Collected data entries
◇ ◇ ◇ ◇ ◇ ◇ ◇

-- pv_equiv track=rewrite | github.com/Chocapikk/LeakPy | leakpy/helpers/display.py | _categorize_fields
-- ===== SOURCE A (Python) =====
-- def _categorize_fields(fields):
--     """Group fields by their top-level category prefix."""
--     categories = {}
--     root_fields = []
--
--     for field in fields:
--         if '.' in field:
--             prefix = field.split('.')[0]
--             categories.setdefault(prefix, []).append(field)
--         else:
--             root_fields.append(field)
--
--     return root_fields, sorted(categories.items())
-- ===== SOURCE B (Python) =====
-- def _categorize_fields(fields):
--     """Group fields by their top-level category prefix."""
--     items = list(fields)
--     prefixes = sorted({f.split('.')[0] for f in items if '.' in f})
--     categories = [(p, [f for f in items if '.' in f and f.split('.')[0] == p])
--                   for p in prefixes]
--     root_fields = [f for f in items if '.' not in f]
--     return root_fields, categories
-- ===== Notes on version B (the rewrite author's own statement) =====
-- stated objective: alternative
-- what changed: Replaces A's single-pass setdefault dict accumulation (then sorting the items) by first computing the sorted list of distinct top-level prefixes and building each category with its own order-preserving filter scan over the list; root fields become a plain filter.
import Mathlib
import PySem

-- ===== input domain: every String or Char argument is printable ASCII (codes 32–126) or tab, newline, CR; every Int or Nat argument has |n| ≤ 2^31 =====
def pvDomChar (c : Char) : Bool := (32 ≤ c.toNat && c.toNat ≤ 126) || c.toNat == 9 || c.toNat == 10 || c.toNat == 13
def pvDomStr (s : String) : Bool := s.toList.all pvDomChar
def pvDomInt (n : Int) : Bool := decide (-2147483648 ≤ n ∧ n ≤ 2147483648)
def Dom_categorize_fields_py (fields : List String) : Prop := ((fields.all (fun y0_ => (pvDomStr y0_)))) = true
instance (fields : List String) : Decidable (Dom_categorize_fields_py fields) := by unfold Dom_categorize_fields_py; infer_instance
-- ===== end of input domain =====

-- B replaces A's one-pass setdefault accumulation by computing the sorted distinct prefixes first and
-- building each category by its own order-preserving filter scan (objective: alternative, same observable result).

-- shared helpers: '.' in field, and field.split('.')[0]
def pvHasDot (f : String) : Bool := PySem.Str.isIn "." f
-- split? is `some` since the separator "." is nonempty, and s.split('.') is never empty, so [0] = headD ""
def pvPfx (f : String) : String := ((PySem.Str.split? f ".").getD []).headD ""

-- ===== PORT A =====
-- loop body of A's single pass; setdefault(prefix, []).append(field) ends with d[prefix] = old ++ [field],
-- keeping the key's position if present (Dict.insert overwrites in place), else appending the key
def pvStepA (st : PySem.Dict String (List String) × List String) (field : String) :
    PySem.Dict String (List String) × List String :=
  if pvHasDot field then
    let pre := pvPfx field
    (st.1.insert pre (st.1.getD pre [] ++ [field]), st.2)
  else
    (st.1, st.2 ++ [field])

def categorize_fields_py (fields : List String) : List String × (List (String × List String)) :=
  let st := fields.foldl pvStepA (PySem.Dict.empty, [])
  -- sorted(categories.items()): Python tuple comparison = first key, then value (sorted2)
  (st.2, PySem.List.sorted2 st.1.items (fun p => p.1) (fun p => p.2))

-- ===== PORT B =====
def categorize_fields_py_alt (fields : List String) : List String × (List (String × List String)) :=
  let prefixes := PySem.List.sorted
    (PySem.Set.ofList ((fields.filter (fun f => pvHasDot f)).map pvPfx)) (fun x => x)
  let categories := prefixes.map (fun p => (p, fields.filter (fun f => pvHasDot f && pvPfx f == p)))
  let root_fields := fields.filter (fun f => !pvHasDot f)
  (root_fields, categories)

-- ===== PRECONDITION & SPEC =====
def Spec_categorize_fields_py (fields : List String) (out : List String × (List (String × List String))) : Prop := out = categorize_fields_py_alt fields
instance (fields : List String) (out : List String × (List (String × List String))) : Decidable (Spec_categorize_fields_py fields out) := by unfold Spec_categorize_fields_py; infer_instance

-- ===== CLAIM (what is proved, stated in full; the proofs are below) =====
def Claim_equal_categorize_fields_py : Prop := ∀ (fields : List String), Dom_categorize_fields_py fields → Spec_categorize_fields_py fields (categorize_fields_py fields)

-- ===== LEMMAS AND PROOFS =====

-- the distinct prefixes seen so far, and the group belonging to one prefix
def pvS (l : List String) : List String :=
  PySem.Set.ofList ((l.filter (fun f => pvHasDot f)).map pvPfx)

def pvGrp (l : List String) (p : String) : List String :=
  l.filter (fun f => pvHasDot f && pvPfx f == p)

lemma pvGrp_append_one (l : List String) (f : String) (p : String) :
    pvGrp (l ++ [f]) p = pvGrp l p ++ (if pvHasDot f && pvPfx f == p then [f] else []) := by
  simp [pvGrp, List.filter_append]
  split_ifs with h <;> simp [h]

lemma pvS_mem_iff (l : List String) (p : String) :
    p ∈ pvS l ↔ p ∈ (l.filter (fun f => pvHasDot f)).map pvPfx := by
  simp [pvS, PySem.Set.mem_ofList]

lemma pvGrp_eq_nil_of_not_mem (l : List String) (p : String) (h : p ∉ pvS l) :
    pvGrp l p = [] := by
  rw [pvS_mem_iff] at h
  refine List.filter_eq_nil_iff.mpr ?_
  intro f hf hcond
  simp only [Bool.and_eq_true, beq_iff_eq] at hcond
  exact h (List.mem_map.mpr ⟨f, List.mem_filter.mpr ⟨hf, hcond.1⟩, hcond.2⟩)

lemma pv_fold_inv (fields : List String) :
    ∀ (l : List String) (d : PySem.Dict String (List String)) (roots : List String),
      d.items = (pvS l).map (fun p => (p, pvGrp l p)) →
      roots = l.filter (fun f => !pvHasDot f) →
      (fields.foldl pvStepA (d, roots)).1.items
        = (pvS (l ++ fields)).map (fun p => (p, pvGrp (l ++ fields) p)) ∧
      (fields.foldl pvStepA (d, roots)).2
        = (l ++ fields).filter (fun f => !pvHasDot f) := by
  induction fields with
  | nil =>
      intro l d roots h1 h2
      simpa using ⟨h1, h2⟩
  | cons f rest ih =>
      intro l d roots h1 h2
      have hkeys : d.keys = pvS l := by
        simp only [PySem.Dict.keys, h1, List.map_map]
        rw [show ((fun (x : String × List String) => x.1) ∘ fun p => (p, pvGrp l p)) = id from rfl,
            List.map_id]
      have hnodup : d.keys.Nodup := by
        rw [hkeys]; unfold pvS; exact PySem.Set.nodup_ofList _
      have hcont : ∀ p, d.contains p = decide (p ∈ pvS l) := fun p => by
        rw [PySem.Dict.contains_eq_decide_mem_keys, hkeys]
      have hsplit : l ++ f :: rest = (l ++ [f]) ++ rest := by simp
      rw [hsplit]
      simp only [List.foldl_cons]
      by_cases hd : pvHasDot f
      · -- field with a dot: setdefault + append
        have hstep : pvStepA (d, roots) f
            = (d.insert (pvPfx f) (d.getD (pvPfx f) [] ++ [f]), roots) := by
          unfold pvStepA; rw [if_pos hd]
        rw [hstep]
        have hS2 : pvS (l ++ [f]) = PySem.Set.add (pvS l) (pvPfx f) := by
          simp [pvS, List.filter_append, hd, PySem.Set.ofList_append, PySem.Set.update]
        refine ih (l ++ [f]) _ roots ?_ ?_
        · by_cases hmem : pvPfx f ∈ pvS l
          · have hct : d.contains (pvPfx f) = true := by rw [hcont]; simpa using hmem
            have hadd : PySem.Set.add (pvS l) (pvPfx f) = pvS l := by
              simp [PySem.Set.add, hmem]
            have hgd : d.getD (pvPfx f) [] = pvGrp l (pvPfx f) :=
              PySem.Dict.getD_of_mem_items d
                (by rw [h1]; exact List.mem_map.mpr ⟨pvPfx f, hmem, rfl⟩) hnodup []
            rw [PySem.Dict.items_insert_of_contains d _ hct, h1, List.map_map,
                hS2, hadd]
            refine List.map_congr_left ?_
            intro q hq
            by_cases hq0 : q = pvPfx f
            · subst hq0
              simp [hgd, pvGrp_append_one, hd]
            · simp [pvGrp_append_one, hd, Ne.symm hq0]
              exact hq0
          · have hcf : d.contains (pvPfx f) = false := by rw [hcont]; simpa using hmem
            have hadd : PySem.Set.add (pvS l) (pvPfx f) = pvS l ++ [pvPfx f] := by
              simp [PySem.Set.add, hmem]
            rw [PySem.Dict.items_insert_of_not_contains d _ hcf,
                PySem.Dict.getD_of_not_contains d _ hcf, h1, hS2, hadd, List.map_append]
            congr 1
            · refine List.map_congr_left ?_
              intro q hq
              have hq0 : q ≠ pvPfx f := fun h => hmem (h ▸ hq)
              simp [pvGrp_append_one, hd, Ne.symm hq0]
            · simp [pvGrp_append_one, hd, pvGrp_eq_nil_of_not_mem l _ hmem]
        · simp [List.filter_append, hd, h2]
      · -- field without a dot: goes to root_fields
        have hstep : pvStepA (d, roots) f = (d, roots ++ [f]) := by
          unfold pvStepA; rw [if_neg hd]
        rw [hstep]
        refine ih (l ++ [f]) d (roots ++ [f]) ?_ ?_
        · have hS : pvS (l ++ [f]) = pvS l := by
            simp [pvS, List.filter_append, hd]
          have hg : ∀ p, pvGrp (l ++ [f]) p = pvGrp l p := fun p => by
            simp [pvGrp_append_one, hd]
          rw [hS, h1]
          exact (List.map_congr_left (fun q _ => by rw [hg q])).symm
        · simp [List.filter_append, hd, h2]

-- the comparison sorted2 uses agrees with sorted's on our items (first components are distinct)
lemma pv_insertBy_congr {α : Type} (b1 b2 : α → α → Bool) (x : α) (acc : List α)
    (h : ∀ c ∈ acc, b1 x c = b2 x c) :
    PySem.List.insertBy b1 x acc = PySem.List.insertBy b2 x acc := by
  induction acc with
  | nil => rfl
  | cons y ys ih =>
      simp only [PySem.List.insertBy, h y (by simp)]
      split
      · rfl
      · simp only [List.cons.injEq, true_and]
        exact ih (fun c hc => h c (by simp [hc]))

lemma pv_foldl_insertBy_congr {α : Type} (b1 b2 : α → α → Bool) (xs : List α) :
    ∀ acc : List α,
      (∀ a ∈ xs, ∀ c ∈ acc, b1 a c = b2 a c) →
      (∀ a ∈ xs, ∀ c ∈ xs, b1 a c = b2 a c) →
      xs.foldl (fun acc x => PySem.List.insertBy b1 x acc) acc
        = xs.foldl (fun acc x => PySem.List.insertBy b2 x acc) acc := by
  induction xs with
  | nil => intro acc _ _; rfl
  | cons x rest ih =>
      intro acc hacc hxs
      simp only [List.foldl_cons]
      rw [pv_insertBy_congr b1 b2 x acc (fun c hc => hacc x (by simp) c hc)]
      refine ih (PySem.List.insertBy b2 x acc) ?_ ?_
      · intro a ha c hc
        rcases (PySem.List.mem_insertBy b2 x c acc).mp hc with rfl | hc
        · exact hxs a (by simp [ha]) c (by simp)
        · exact hacc a (by simp [ha]) c hc
      · intro a ha c hc
        exact hxs a (by simp [ha]) c (by simp [hc])

lemma pv_sorted2_eq_sorted (S : List String) (g : String → List String)  :
    PySem.List.sorted2 (S.map (fun p => (p, g p))) (fun p => p.1) (fun p => p.2)
      = PySem.List.sorted (S.map (fun p => (p, g p))) (fun p => p.1) := by
  have hinj : ∀ a ∈ S.map (fun p => (p, g p)), ∀ c ∈ S.map (fun p => (p, g p)),
      (decide (a.1 < c.1) || (!decide (c.1 < a.1) && decide (a.2 < c.2)))
        = decide (a.1 < c.1) := by
    intro a ha c hc
    obtain ⟨p, hp, rfl⟩ := List.mem_map.mp ha
    obtain ⟨q, hq, rfl⟩ := List.mem_map.mp hc
    rcases lt_trichotomy p q with h | h | h
    · simp [h]
    · subst h
      simp
    · simp [h, not_lt_of_gt h]
  simp only [PySem.List.sorted2, PySem.List.sorted]
  exact pv_foldl_insertBy_congr _ _ _ [] (by intro a _ c hc; simp at hc) hinj

lemma pv_sorted_items (xs : List String) (g : String → List String) :
    PySem.List.sorted ((PySem.Set.ofList xs : List String).map (fun p => (p, g p))) (fun p => p.1)
      = (PySem.List.sorted (PySem.Set.ofList xs : List String) (fun x => x)).map (fun p => (p, g p)) := by
  apply PySem.List.sorted_eq_of_perm_of_pairwise_lt
  · exact (PySem.List.sorted_perm _ _ _).map _
  · exact List.pairwise_map.mpr (PySem.List.sorted_ofList_pairwise_lt xs)

-- ===== VERDICT (by name: the statement is the Claim_ definition above) =====
theorem categorize_fields_py_spec : Claim_equal_categorize_fields_py := by
  intro fields _
  show categorize_fields_py fields = categorize_fields_py_alt fields
  obtain ⟨h1, h2⟩ := pv_fold_inv fields [] PySem.Dict.empty []
    (by simp [pvS, PySem.Set.ofList]; rfl) rfl
  simp only [List.nil_append] at h1 h2
  unfold categorize_fields_py categorize_fields_py_alt
  refine Prod.ext h2 ?_
  show PySem.List.sorted2 _ _ _ = _
  rw [h1, pv_sorted2_eq_sorted (pvS fields) (pvGrp fields)]
  unfold pvS
  rw [pv_sorted_items]
  simp [pvGrp]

◇ ◇ ◇ ◇ ◇ ◇ ◇

*YOUR OBJECTIVE:*
From the data above, return every line from the line that has "rcases lt_trichotomy p q with h | h | h" up to and including the line that has "lemma pv_sorted_items (xs", exactly.

*SOLUTION TO THIS PROBLEM:*
    rcases lt_trichotomy p q with h | h | h
    · simp [h]
    · subst h
      simp
    · simp [h, not_lt_of_gt h]
  simp only [PySem.List.sorted2, PySem.List.sorted]
  exact pv_foldl_insertBy_congr _ _ _ [] (by intro a _ c hc; simp at hc) hinj

lemma pv_sorted_items (xs : List String) (g : String → List String) :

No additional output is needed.